▶

-- pv_equiv track=rewrite | github.com/nhannt201/100AlgorithmsChallenge_PyThon | 11.alphabetSubSequence.py | alphabetSubsequence
-- ===== SOURCE A (Python) =====
-- alphabetChar = ['a','b','c','d','e','f','g','h','i','j','k','l','m','n','o','p','q','r','s','t','u','v','w','x','y','z'];
--
-- def alphabetSubsequence(string):
--     vitri = 0
--     len_or = len(string)
--     dung = 0
--     for x in string:
--         for y in range(vitri, len(alphabetChar)):
--             if x == alphabetChar[y]:
--                 vitri = y
--                 dung = dung + 1
--
--     if dung == len(string):
--         return True
--     else:
--         return False
-- ===== SOURCE B (Python) =====
-- def alphabetSubsequence(string):
--     return all('a' <= c <= 'z' for c in string) and list(string) == sorted(string)
-- ===== Notes on version B (the rewrite author's own statement) =====
-- stated objective: idiomatic
-- what changed: Replaces the nested scan of a 26-letter table with a moving pointer by a one-line check: every character is a lowercase letter and the string equals its sorted copy.
import Mathlib
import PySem

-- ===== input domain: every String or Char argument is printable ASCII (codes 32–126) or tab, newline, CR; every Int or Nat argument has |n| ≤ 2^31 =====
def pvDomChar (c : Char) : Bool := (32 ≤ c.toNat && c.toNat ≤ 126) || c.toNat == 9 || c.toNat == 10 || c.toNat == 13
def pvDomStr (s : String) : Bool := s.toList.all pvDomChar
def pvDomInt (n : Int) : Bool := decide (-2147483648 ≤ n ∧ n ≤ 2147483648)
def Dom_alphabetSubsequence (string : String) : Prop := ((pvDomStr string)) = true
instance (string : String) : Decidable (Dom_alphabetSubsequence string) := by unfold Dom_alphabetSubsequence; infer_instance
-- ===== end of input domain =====

-- B replaces A's nested alphabet-table scan with a one-line lowercase + sorted-copy comparison (idiomatic, same behaviour).

-- ===== PORT A =====
def alphabetChar : List Char :=
  ['a','b','c','d','e','f','g','h','i','j','k','l','m',
   'n','o','p','q','r','s','t','u','v','w','x','y','z']

-- literal port of A: outer fold over the characters, inner fold over range(vitri, 26);
-- alphabetChar[y] with y always in range is PySem.List.pyGet? (compared as 'some x == …').
def alphabetSubsequence (string : String) : Bool :=
  let st :=
    string.toList.foldl
      (fun (st : Int × Int) x =>
        (PySem.List.pyRange st.1 (PySem.List.len alphabetChar) 1).foldl
          (fun (st2 : Int × Int) y =>
            if some x == PySem.List.pyGet? alphabetChar y then (y, st2.2 + 1) else st2)
          st)
      ((0 : Int), (0 : Int))
  decide (st.2 = PySem.Str.len string)

-- ===== PORT B =====
def alphabetSubsequence_alt (string : String) : Bool :=
  string.toList.all (fun c => decide ('a' ≤ c) && decide (c ≤ 'z')) &&
  (string.toList == PySem.List.sorted string.toList (fun c => c) false)

-- ===== PRECONDITION & SPEC =====
def Spec_alphabetSubsequence (string : String) (out : Bool) : Prop := out = alphabetSubsequence_alt string
instance (string : String) (out : Bool) : Decidable (Spec_alphabetSubsequence string out) := by unfold Spec_alphabetSubsequence; infer_instance

-- ===== CLAIM (what is proved, stated in full; the proofs are below) =====
def Claim_equal_alphabetSubsequence : Prop := ∀ (string : String), Dom_alphabetSubsequence string → Spec_alphabetSubsequence string (alphabetSubsequence string)

-- ===== LEMMAS AND PROOFS =====
set_option maxRecDepth 4000

-- the inner-loop step of A's port
def pvIStep (x : Char) (st2 : Int × Int) (y : Int) : Int × Int :=
  if some x == PySem.List.pyGet? alphabetChar y then (y, st2.2 + 1) else st2

theorem pvCharLe_iff (a b : Char) : a ≤ b ↔ a.toNat ≤ b.toNat := by
  rw [Char.le_def, UInt32.le_iff_toNat_le]; rfl

theorem pvAlphaCode (k : Nat) (h : k < 26) :
    (alphabetChar[k]'(by rw [show alphabetChar.length = 26 from rfl]; exact h)).toNat = 97 + k := by
  interval_cases k <;> rfl

theorem pvMatch_iff (x : Char) (y : Int) (h0 : 0 ≤ y) (h1 : y < 26) :
    (some x == PySem.List.pyGet? alphabetChar y) = true ↔ (x.toNat : Int) = 97 + y := by
  have hk : y.toNat < alphabetChar.length := by
    rw [show alphabetChar.length = 26 from rfl]; omega
  rw [PySem.List.pyGet?_of_nonneg _ h0, List.getElem?_eq_getElem hk]
  simp only [beq_iff_eq, Option.some.injEq]
  have hcode := pvAlphaCode y.toNat (by omega)
  constructor
  · intro h
    rw [h, hcode]; omega
  · intro h
    have hx : x.toNat = (alphabetChar[y.toNat]).toNat := by omega
    exact Char.ext (UInt32.toNat_inj.mp hx)

theorem pvNoMatch (x : Char) (l : List Int) (p : Int × Int)
    (h : ∀ y ∈ l, (some x == PySem.List.pyGet? alphabetChar y) = false) :
    l.foldl (pvIStep x) p = p := by
  induction l generalizing p with
  | nil => rfl
  | cons y t ih =>
      have hy := h y (by simp)
      simp only [List.foldl, pvIStep, hy, Bool.false_eq_true, reduceIte]
      exact ih _ (fun z hz => h z (by simp [hz]))

theorem pvInner (x : Char) (v : Int) (p : Int × Int) (h0 : 0 ≤ v) (h1 : v ≤ 26) :
    (PySem.List.pyRange v 26 1).foldl (pvIStep x) p =
      if 97 + v ≤ (x.toNat : Int) ∧ (x.toNat : Int) ≤ 122 then ((x.toNat : Int) - 97, p.2 + 1)
      else p := by
  induction hgen : (26 - v).toNat generalizing v p with
  | zero =>
      have hv : v = 26 := by omega
      subst hv
      rw [PySem.List.pyRange_one_eq_nil (by omega), List.foldl_nil,
        if_neg (by omega)]
  | succ n ih =>
      have hvlt : v < 26 := by omega
      rw [PySem.List.pyRange_one_cons (by omega)]
      simp only [List.foldl]
      by_cases hm : (some x == PySem.List.pyGet? alphabetChar v) = true
      · have hx : (x.toNat : Int) = 97 + v := (pvMatch_iff x v h0 hvlt).mp hm
        have hrest : (PySem.List.pyRange (v+1) 26 1).foldl (pvIStep x) (v, p.2 + 1) = (v, p.2 + 1) := by
          apply pvNoMatch
          intro y hy
          have hy' := (PySem.List.mem_pyRange_one).mp hy
          have hne : ¬ ((x.toNat : Int) = 97 + y) := by omega
          rcases Bool.eq_false_or_eq_true (some x == PySem.List.pyGet? alphabetChar y) with h | h
          · exact absurd ((pvMatch_iff x y (by omega) (by omega)).mp h) hne
          · exact h
        have hcond : 97 + v ≤ (x.toNat : Int) ∧ (x.toNat : Int) ≤ 122 := by omega
        rw [show pvIStep x p v = (v, p.2 + 1) from by simp [pvIStep, hm], hrest,
          if_pos hcond]
        have : (x.toNat : Int) - 97 = v := by omega
        rw [this]
      · have hm' : (some x == PySem.List.pyGet? alphabetChar v) = false := by
          simpa using hm
        have hx : ¬ ((x.toNat : Int) = 97 + v) := by
          intro h; exact hm ((pvMatch_iff x v h0 hvlt).mpr h)
        rw [show pvIStep x p v = p from by simp [pvIStep, hm']]
        rw [ih (v+1) p (by omega) (by omega) (by omega)]
        exact if_congr (by omega) rfl rfl

-- 'pvGood v l': every char of l would be matched by A's scan starting the pointer at v
def pvGood : Int → List Char → Prop
  | _, [] => True
  | v, x :: t => (97 + v ≤ (x.toNat : Int) ∧ (x.toNat : Int) ≤ 122) ∧ pvGood ((x.toNat : Int) - 97) t

def pvOStep (st : Int × Int) (x : Char) : Int × Int :=
  (PySem.List.pyRange st.1 (PySem.List.len alphabetChar) 1).foldl (pvIStep x) st

theorem pvLenAlpha : PySem.List.len alphabetChar = 26 := by decide

theorem pvOuter (l : List Char) (v d : Int) (h0 : 0 ≤ v) (h1 : v ≤ 26) :
    ((l.foldl pvOStep (v, d)).2 = d + l.length ↔ pvGood v l) ∧
    (l.foldl pvOStep (v, d)).2 ≤ d + l.length := by
  induction l generalizing v d with
  | nil => simp [pvGood]
  | cons x t ih =>
      have hstep : pvOStep (v, d) x =
          if 97 + v ≤ (x.toNat : Int) ∧ (x.toNat : Int) ≤ 122 then ((x.toNat : Int) - 97, d + 1)
          else (v, d) := by
        rw [pvOStep, pvLenAlpha]
        exact pvInner x v (v, d) h0 h1
      by_cases hc : 97 + v ≤ (x.toNat : Int) ∧ (x.toNat : Int) ≤ 122
      · have ih' := ih ((x.toNat : Int) - 97) (d + 1) (by omega) (by omega)
        simp only [List.foldl, hstep, if_pos hc, List.length_cons, pvGood]
        constructor
        · constructor
          · intro h
            exact ⟨hc, ih'.1.mp (by omega)⟩
          · intro h
            have := ih'.1.mpr h.2
            omega
        · have := ih'.2
          omega
      · have ih' := ih v d h0 h1
        simp only [List.foldl, hstep, if_neg hc, List.length_cons, pvGood]
        constructor
        · constructor
          · intro h
            exfalso; have := ih'.2; omega
          · intro h
            exact absurd h.1 hc
        · have := ih'.2
          omega

theorem pvGood_cons_iff (t : List Char) (x : Char) (hx : 97 ≤ x.toNat) :
    pvGood ((x.toNat : Int) - 97) t ↔
      (∀ c ∈ t, 97 ≤ (c.toNat : Int) ∧ (c.toNat : Int) ≤ 122) ∧
      (x :: t).IsChain (fun a b => a.toNat ≤ b.toNat) := by
  induction t generalizing x with
  | nil => simp [pvGood]
  | cons y t' ih =>
      simp only [pvGood, List.isChain_cons_cons, List.mem_cons, forall_eq_or_imp]
      constructor
      · rintro ⟨⟨h1, h2⟩, hrest⟩
        have hy : 97 ≤ y.toNat := by omega
        rcases (ih y hy).mp hrest with ⟨h3, h4⟩
        exact ⟨⟨⟨by omega, h2⟩, h3⟩, by omega, h4⟩
      · rintro ⟨⟨⟨h1, h2⟩, h3⟩, h4, h5⟩
        exact ⟨⟨by omega, h2⟩, (ih y (by omega)).mpr ⟨h3, h5⟩⟩

theorem pvGood_zero_iff (l : List Char) :
    pvGood 0 l ↔
      (∀ c ∈ l, 97 ≤ (c.toNat : Int) ∧ (c.toNat : Int) ≤ 122) ∧
      l.IsChain (fun a b => a.toNat ≤ b.toNat) := by
  cases l with
  | nil => simp [pvGood]
  | cons x t =>
      simp only [pvGood, List.mem_cons, forall_eq_or_imp]
      constructor
      · rintro ⟨⟨h1, h2⟩, hrest⟩
        rcases (pvGood_cons_iff t x (by omega)).mp hrest with ⟨h3, h4⟩
        exact ⟨⟨⟨by omega, h2⟩, h3⟩, h4⟩
      · rintro ⟨⟨⟨h1, h2⟩, h3⟩, h4⟩
        exact ⟨⟨by omega, h2⟩, (pvGood_cons_iff t x (by omega)).mpr ⟨h3, h4⟩⟩

theorem pvSortedSelf_iff (l : List Char) :
    (l == PySem.List.sorted l (fun c => c) false) = true ↔ l.Pairwise (· ≤ ·) := by
  constructor
  · intro h
    have h' : l = PySem.List.sorted l (fun c => c) false := by simpa using h
    have hp := PySem.List.sorted_pairwise (xs := l) (key := fun c => c)
    rw [← h'] at hp
    simpa using hp
  · intro h
    have := PySem.List.sorted_eq_self_of_pairwise (xs := l) (key := fun c => c) (by simpa using h)
    simp [this]

theorem pvLower_iff (c : Char) :
    (decide ('a' ≤ c) && decide (c ≤ 'z')) = true ↔
      97 ≤ (c.toNat : Int) ∧ (c.toNat : Int) ≤ 122 := by
  have ha : 'a'.toNat = 97 := rfl
  have hz : 'z'.toNat = 122 := rfl
  simp only [Bool.and_eq_true, decide_eq_true_iff, pvCharLe_iff, ha, hz]
  omega

theorem pvPairwise_iff (l : List Char) :
    l.Pairwise (· ≤ ·) ↔ l.IsChain (fun a b => a.toNat ≤ b.toNat) := by
  constructor
  · intro h
    rw [← List.isChain_iff_pairwise] at h
    exact h.imp fun a b hab => (pvCharLe_iff _ _).mp hab
  · intro h
    rw [← List.isChain_iff_pairwise]
    exact h.imp fun a b hab => (pvCharLe_iff _ _).mpr hab

-- ===== VERDICT (by name: the statement is the Claim_ definition above) =====
theorem alphabetSubsequence_spec : Claim_equal_alphabetSubsequence := by
  intro s _
  unfold Spec_alphabetSubsequence alphabetSubsequence alphabetSubsequence_alt
  set l := s.toList with hl
  have hfold : l.foldl
      (fun (st : Int × Int) x =>
        (PySem.List.pyRange st.1 (PySem.List.len alphabetChar) 1).foldl
          (fun (st2 : Int × Int) y =>
            if some x == PySem.List.pyGet? alphabetChar y then (y, st2.2 + 1) else st2)
          st) ((0 : Int), (0 : Int)) = l.foldl pvOStep ((0 : Int), (0 : Int)) := rfl
  have hlen : PySem.Str.len s = (l.length : Int) := by
    simp [PySem.Str.len, hl]
  simp only [hfold, hlen]
  rw [Bool.eq_iff_iff]
  have hA : (decide ((l.foldl pvOStep ((0:Int),(0:Int))).2 = (l.length : Int))) = true ↔ pvGood 0 l := by
    rw [decide_eq_true_iff]
    simpa using (pvOuter l 0 0 (by norm_num) (by norm_num)).1
  have hB : (l.all (fun c => decide ('a' ≤ c) && decide (c ≤ 'z')) &&
      (l == PySem.List.sorted l (fun c => c) false)) = true ↔ pvGood 0 l := by
    rw [Bool.and_eq_true, pvSortedSelf_iff, pvGood_zero_iff, pvPairwise_iff]
    simp only [List.all_eq_true, pvLower_iff]
  exact hA.trans hB.symm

◀

## EXERCISE OBJECTIVE:
Say how many lines of the entries hold the string "else". Nothing but the number should be given.

## WORKED SOLUTION:
6